The problems connected with his first theory of the semantics of propositions are thereby solved. The real proposition of his first theory is split into the mental proposition habens esse obiectivum in intellectu and the (new) proposition in re, both of which have a well-defined semantic and ontological status. In addition, false propositions have meaning (i.e., the mental proposition habens esse obiectivum in intellectu), but no reference, as no real proposition matches them. However, a new question could arise: if universals and singulars, and the ten categories, are really distinct, how can Burley maintain that there must be an identity relation holding between the things signified by the subject and predicate of every true affirmative sentence?

Burley's solution is the same as in his first version of the theory: in a true, affirmative statement, the significata of the subject and predicate are different, but the things for which they stand in personal supposition (i.e., the individual substance or substances) are the same (EP, prooem., fol. 18va; ch. de relatione, fol. 37ra; EPh, prol., fol. 66ra-b). This obviously implies that an affirmative proposition is true if and only if its extremes have personal supposition for the same thing or things. For example, ‘Sortes est homo’ (‘Socrates is a man’) is true if and only if ‘homo’ in this context has personal supposition for Socrates, that is, if the abstract form of humanity (humanitas) is present in Socrates. In this way, the real distinction between universals and particulars, and among the ten categories, is safe, without affecting his theories of correspondence and identity.

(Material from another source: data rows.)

-- pv_equiv track=rewrite | github.com/Ace1928/eidosian_forge | archive_forge/code/class_DatabaseLoader.py | _fix_name_class
-- ===== SOURCE A (Python) =====
-- def _fix_name_class(entrez_name):
--     """Map Entrez name terms to those used in taxdump (PRIVATE).
--
--     We need to make this conversion to match the taxon_name.name_class
--     values used by the BioSQL load_ncbi_taxonomy.pl script.
--
--     e.g.::
--
--         "ScientificName" -> "scientific name",
--         "EquivalentName" -> "equivalent name",
--         "Synonym" -> "synonym",
--
--     """
--
--     def add_space(letter):
--         """Add a space before a capital letter."""
--         if letter.isupper():
--             return ' ' + letter.lower()
--         else:
--             return letter
--     answer = ''.join((add_space(letter) for letter in entrez_name)).strip()
--     if answer != answer.lower():
--         raise ValueError(f"Expected processed entrez_name, '{answer}' to only have lower case letters.")
--     return answer
-- ===== SOURCE B (Python) =====
-- def _fix_name_class(entrez_name):
--     """Map Entrez name terms to those used in taxdump (PRIVATE)."""
--     lowered = entrez_name.lower()
--     cuts = [i for i, letter in enumerate(entrez_name) if letter.isupper()]
--     pieces = [lowered[a:b] for a, b in zip([0] + cuts, cuts + [len(entrez_name)])]
--     answer = ' '.join(pieces).strip()
--     if answer != answer.lower():
--         raise ValueError(f"Expected processed entrez_name, '{answer}' to only have lower case letters.")
--     return answer
-- ===== Notes on version B (the rewrite author's own statement) =====
-- stated objective: alternative
-- what changed: B lowercases the whole string once, collects the positions of the uppercase letters, rebuilds the answer by slicing the lowered string at those positions and joining the slices with single spaces, then strips; A instead maps every character through a generator that emits ' '+lower(ch) for capitals and joins on the empty string. The dead lowercase guard is kept verbatim.
import Mathlib
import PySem

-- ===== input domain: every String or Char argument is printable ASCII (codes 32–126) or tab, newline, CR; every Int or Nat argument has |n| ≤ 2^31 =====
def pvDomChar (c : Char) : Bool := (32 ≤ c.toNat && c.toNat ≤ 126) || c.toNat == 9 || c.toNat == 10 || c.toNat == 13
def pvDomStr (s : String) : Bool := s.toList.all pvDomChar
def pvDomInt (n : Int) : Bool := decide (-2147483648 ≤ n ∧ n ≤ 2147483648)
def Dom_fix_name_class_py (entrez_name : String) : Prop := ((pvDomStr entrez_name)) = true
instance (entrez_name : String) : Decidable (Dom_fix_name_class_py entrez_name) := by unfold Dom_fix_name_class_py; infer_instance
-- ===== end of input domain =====

-- B lowercases the whole string once, collects the uppercase positions, and rebuilds the
-- answer by slicing the lowered string at those positions and joining the slices with single spaces;
-- A maps each character to ' '+lower(ch) / itself and joins on ''.  (alternative, same cost)
-- Python's ValueError branch (unreachable on equal answers) is represented by "" in both ports.


-- ===== PORT A =====
-- add_space: ' ' + letter.lower() before capitals, else the letter itself
def pvAddSpace (c : Char) : List Char :=
  if PySem.Chars.isupper c then [' ', PySem.Chars.lowerChar c] else [c]

def fix_name_class_py (entrez_name : String) : String :=
  -- answer = ''.join(add_space(letter) for letter in entrez_name).strip()
  let answer : List Char :=
    PySem.Chars.strip (PySem.Chars.join [] (entrez_name.toList.map pvAddSpace))
  -- if answer != answer.lower(): raise ValueError(...)   (unreachable here; "" stands for the raise)
  if answer = PySem.Chars.lower answer then String.mk answer else ""

-- ===== PORT B =====
def fix_name_class_py_alt (entrez_name : String) : String :=
  let cs := entrez_name.toList
  -- lowered = entrez_name.lower()
  let lowered := PySem.Chars.lower cs
  -- cuts = [i for i, letter in enumerate(entrez_name) if letter.isupper()]
  let cuts : List Int :=
    ((PySem.List.enumerate cs 0).filter (fun p => PySem.Chars.isupper p.2)).map (fun p => p.1)
  -- pieces = [lowered[a:b] for a, b in zip([0] + cuts, cuts + [len(entrez_name)])]
  let pieces := (((0 : Int) :: cuts).zip (cuts ++ [(cs.length : Int)])).map
      (fun p => PySem.List.slice lowered (some p.1) (some p.2))
  -- answer = ' '.join(pieces).strip()
  let answer := PySem.Chars.strip (PySem.Chars.join [' '] pieces)
  -- if answer != answer.lower(): raise ValueError(...)   (unreachable here; "" stands for the raise)
  if answer = PySem.Chars.lower answer then String.mk answer else ""

-- ===== PRECONDITION & SPEC =====
def Spec_fix_name_class_py (entrez_name : String) (out : String) : Prop := out = fix_name_class_py_alt entrez_name
instance (entrez_name : String) (out : String) : Decidable (Spec_fix_name_class_py entrez_name out) := by unfold Spec_fix_name_class_py; infer_instance

-- ===== CLAIM (what is proved, stated in full; the proofs are below) =====
def Claim_equal_fix_name_class_py : Prop := ∀ (entrez_name : String), Dom_fix_name_class_py entrez_name → Spec_fix_name_class_py entrez_name (fix_name_class_py entrez_name)

-- ===== LEMMAS AND PROOFS =====

-- positions of the uppercase letters, as a structural recursion
def pvUpIdx : List Char → List Nat
  | [] => []
  | c :: cs => (if PySem.Chars.isupper c then [0] else []) ++ (pvUpIdx cs).map (· + 1)

-- lowered[a:b] for 0 ≤ a, b (Nat form of the slice)
def pvSliceN (l : List Char) (a b : Nat) : List Char := (l.drop a).take (b - a)

def pvPiecesN (l : List Char) (ks : List Nat) (n : Nat) : List (List Char) :=
  ((0 :: ks).zip (ks ++ [n])).map (fun p => pvSliceN l p.1 p.2)

def pvConsHead (x : Char) : List (List Char) → List (List Char)
  | [] => []
  | p :: ps => (x :: p) :: ps

theorem pv_sliceN_cons (x : Char) (l : List Char) (a b : Nat) :
    pvSliceN (x :: l) (a + 1) (b + 1) = pvSliceN l a b := by
  simp [pvSliceN]

theorem pv_enum_filter (cs : List Char) : ∀ (s : Int),
    ((PySem.List.enumerate cs s).filter (fun p => PySem.Chars.isupper p.2)).map (fun p => p.1)
      = (pvUpIdx cs).map (fun (i : Nat) => (i : Int) + s) := by
  induction cs with
  | nil => intro s; simp [PySem.List.enumerate, pvUpIdx]
  | cons c cs ih =>
    intro s
    rw [PySem.List.enumerate_cons,
        show pvUpIdx (c :: cs)
          = (if PySem.Chars.isupper c then [0] else []) ++ (pvUpIdx cs).map (· + 1) from rfl]
    by_cases h : PySem.Chars.isupper c
    · rw [if_pos h, List.singleton_append, List.filter_cons_of_pos (by simpa using h),
          List.map_cons, List.map_cons, ih (s + 1), List.map_map]
      refine congrArg₂ List.cons (by simp) ?_
      apply List.map_congr_left; intro a _
      simp only [Function.comp_apply]; push_cast; ring
    · rw [if_neg h, List.nil_append, List.filter_cons_of_neg (by simpa using h),
          ih (s + 1), List.map_map]
      apply List.map_congr_left; intro a _
      simp only [Function.comp_apply]; push_cast; ring

theorem pv_pieces_cons (l : List Char) (x : Char) (ks : List Nat) (n : Nat) :
    ((0 :: ks.map (· + 1)).zip ((ks ++ [n]).map (· + 1))).map
        (fun p => pvSliceN (x :: l) p.1 p.2)
      = pvConsHead x (pvPiecesN l ks n) := by
  cases ks with
  | nil => simp [pvPiecesN, pvConsHead, pvSliceN]
  | cons k kt =>
    have hz : ((k :: kt).map (· + 1)).zip (((kt ++ [n]).map (· + 1)))
        = ((k :: kt).zip (kt ++ [n])).map (Prod.map (· + 1) (· + 1)) := List.zip_map
    simp only [List.map_cons, List.cons_append, List.zip_cons_cons, List.map_cons] at hz ⊢
    rw [hz, List.map_map]
    have hpt : ∀ p ∈ (k :: kt).zip (kt ++ [n]),
        ((fun p => pvSliceN (x :: l) p.1 p.2) ∘ Prod.map (· + 1) (· + 1)) p
          = (fun p => pvSliceN l p.1 p.2) p := by
      intro p _; simp [Function.comp, Prod.map, pv_sliceN_cons]
    rw [List.map_congr_left hpt]
    have hhead : pvSliceN (x :: l) 0 (k + 1) = x :: pvSliceN l 0 k := by simp [pvSliceN]
    simp [pvPiecesN, pvConsHead, hhead]

theorem pv_pieces_ne_nil (l : List Char) (ks : List Nat) (n : Nat) :
    pvPiecesN l ks n ≠ [] := by
  cases ks <;> simp [pvPiecesN]

theorem pv_join_cons_head (sep : List Char) (x : Char) (p : List Char) (ps : List (List Char)) :
    PySem.Chars.join sep ((x :: p) :: ps) = x :: PySem.Chars.join sep (p :: ps) := by
  cases ps with
  | nil => simp [PySem.Chars.join_singleton]
  | cons q r => rw [PySem.Chars.join_cons_cons, PySem.Chars.join_cons_cons]; simp

theorem pv_join_consHead (x : Char) (P : List (List Char)) (h : P ≠ []) :
    PySem.Chars.join [' '] (pvConsHead x P) = x :: PySem.Chars.join [' '] P := by
  cases P with
  | nil => exact absurd rfl h
  | cons p ps => rw [pvConsHead, pv_join_cons_head]

theorem pv_main (cs : List Char) :
    PySem.Chars.join [' '] (pvPiecesN (PySem.Chars.lower cs) (pvUpIdx cs) cs.length)
      = (cs.map pvAddSpace).flatten := by
  induction cs with
  | nil => rfl
  | cons c cs ih =>
    have hlow : PySem.Chars.lower (c :: cs) = PySem.Chars.lowerChar c :: PySem.Chars.lower cs := by
      simp [PySem.Chars.lower]
    by_cases h : PySem.Chars.isupper c
    · -- piece list becomes [] :: consHead (lowerChar c) (pieces of cs)
      have hup : pvUpIdx (c :: cs) = 0 :: (pvUpIdx cs).map (· + 1) := by
        simp [pvUpIdx, h]
      have hsplit : pvPiecesN (PySem.Chars.lower (c :: cs)) (pvUpIdx (c :: cs)) (c :: cs).length
          = [] :: pvConsHead (PySem.Chars.lowerChar c)
              (pvPiecesN (PySem.Chars.lower cs) (pvUpIdx cs) cs.length) := by
        rw [hlow, hup]
        show (((0 : Nat) :: 0 :: (pvUpIdx cs).map (· + 1)).zip
            ((0 :: (pvUpIdx cs).map (· + 1)) ++ [cs.length + 1])).map _ = _
        have hr : ((0 : Nat) :: (pvUpIdx cs).map (· + 1)) ++ [cs.length + 1]
            = 0 :: ((pvUpIdx cs ++ [cs.length]).map (· + 1)) := by
          simp
        rw [hr, List.zip_cons_cons, List.map_cons,
            pv_pieces_cons (PySem.Chars.lower cs) (PySem.Chars.lowerChar c) (pvUpIdx cs) cs.length]
        simp [pvSliceN]
      rw [hsplit]
      have hne : pvConsHead (PySem.Chars.lowerChar c)
          (pvPiecesN (PySem.Chars.lower cs) (pvUpIdx cs) cs.length) ≠ [] := by
        have := pv_pieces_ne_nil (PySem.Chars.lower cs) (pvUpIdx cs) cs.length
        cases hP : pvPiecesN (PySem.Chars.lower cs) (pvUpIdx cs) cs.length with
        | nil => exact absurd hP this
        | cons p ps => simp [pvConsHead]
      cases hP : pvConsHead (PySem.Chars.lowerChar c)
          (pvPiecesN (PySem.Chars.lower cs) (pvUpIdx cs) cs.length) with
      | nil => exact absurd hP hne
      | cons q qs =>
        rw [PySem.Chars.join_cons_cons, ← hP, pv_join_consHead _ _
            (pv_pieces_ne_nil (PySem.Chars.lower cs) (pvUpIdx cs) cs.length), ih]
        simp [pvAddSpace, h]
    · have hup : pvUpIdx (c :: cs) = (pvUpIdx cs).map (· + 1) := by
        simp [pvUpIdx, h]
      have hsplit : pvPiecesN (PySem.Chars.lower (c :: cs)) (pvUpIdx (c :: cs)) (c :: cs).length
          = pvConsHead (PySem.Chars.lowerChar c)
              (pvPiecesN (PySem.Chars.lower cs) (pvUpIdx cs) cs.length) := by
        rw [hlow, hup]
        show (((0 : Nat) :: (pvUpIdx cs).map (· + 1)).zip
            ((pvUpIdx cs).map (· + 1) ++ [cs.length + 1])).map _ = _
        have hr : (pvUpIdx cs).map (· + 1) ++ [cs.length + 1]
            = (pvUpIdx cs ++ [cs.length]).map (· + 1) := by simp
        rw [hr,
            pv_pieces_cons (PySem.Chars.lower cs) (PySem.Chars.lowerChar c) (pvUpIdx cs) cs.length]
      rw [hsplit, pv_join_consHead _ _
          (pv_pieces_ne_nil (PySem.Chars.lower cs) (pvUpIdx cs) cs.length), ih]
      have hc : PySem.Chars.lowerChar c = c := by simp [PySem.Chars.lowerChar, h]
      simp [pvAddSpace, h, hc]

-- A's answer: ''.join over the per-character pieces is their concatenation
theorem pv_join_nil_sep (l : List (List Char)) : PySem.Chars.join [] l = l.flatten := by
  induction l with
  | nil => simp [PySem.Chars.join_nil]
  | cons a r ih =>
    cases r with
    | nil => simp [PySem.Chars.join_singleton]
    | cons b r' => rw [PySem.Chars.join_cons_cons, ih]; simp

-- B's Int-valued cuts/slices reduce to the Nat piece list
theorem pv_alt_pieces (cs : List Char) :
    (((0 : Int) :: (((PySem.List.enumerate cs 0).filter
        (fun p => PySem.Chars.isupper p.2)).map (fun p => p.1))).zip
      ((((PySem.List.enumerate cs 0).filter
        (fun p => PySem.Chars.isupper p.2)).map (fun p => p.1)) ++ [(cs.length : Int)])).map
      (fun p => PySem.List.slice (PySem.Chars.lower cs) (some p.1) (some p.2))
      = pvPiecesN (PySem.Chars.lower cs) (pvUpIdx cs) cs.length := by
  have hc : ((PySem.List.enumerate cs 0).filter
      (fun p => PySem.Chars.isupper p.2)).map (fun p => p.1)
      = (pvUpIdx cs).map (fun (i : Nat) => (i : Int)) := by
    rw [pv_enum_filter cs 0]
    apply List.map_congr_left; intro a _; simp only [add_zero]
  rw [hc,
      show ((0 : Int) :: (pvUpIdx cs).map (fun (i : Nat) => (i : Int)))
        = ((0 :: pvUpIdx cs).map (fun (i : Nat) => (i : Int))) from rfl,
      show ((pvUpIdx cs).map (fun (i : Nat) => (i : Int))) ++ [(cs.length : Int)]
        = ((pvUpIdx cs ++ [cs.length]).map (fun (i : Nat) => (i : Int))) from by simp,
      List.zip_map, List.map_map]
  apply List.map_congr_left
  intro p _
  cases p with
  | mk a b => simp [Function.comp, Prod.map, PySem.List.slice_natCast, pvSliceN]

-- ===== VERDICT (by name: the statement is the Claim_ definition above) =====
theorem fix_name_class_py_spec : Claim_equal_fix_name_class_py := by
  intro s _
  unfold Spec_fix_name_class_py
  simp only [fix_name_class_py, fix_name_class_py_alt, pv_alt_pieces, pv_main, pv_join_nil_sep]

Complex objects (or states of affairs — Burley's propositiones in re, the ultimate significatum of a written, spoken or mental proposition) and what we have called ‘aggregates’ (the significatum of a concrete accidental term) are not identical with macro-objects, but definite aspects of them. An aggregate is nothing but the union of one of the countless accidental forms of a macro-object with its primary substance, and a complex object is the union of two forms of a macro-object (one of which, i.e., the one designated directly or indirectly by the subject-term of the proposition, must be substantial) with and by means of the primary substance. This is trivially true not only for propositions in re, such as hominem esse animal (man being an animal) or hominem esse album (man being white) — where the two connected forms are humanity and animality or whiteness respectively, and where what unites them is each particular substance that instantiates both of them in the case of man being animal, and which instantiates the form of humanity and is the substrate of inherence of the form of whiteness in the case of man being white — but also for propositions in re, such as Sortem esse hominem (Socrates being a man). In this case, the two forms involved are the forma perficiens materiam of Socrates (i.e., his soul) and the related but distinct forma declarans quidditatem (i.e., the species man). What unites them is Socrates himself, since he has the forma perficiens materiam as an essential element and instantiates the forma declarans quidditatem.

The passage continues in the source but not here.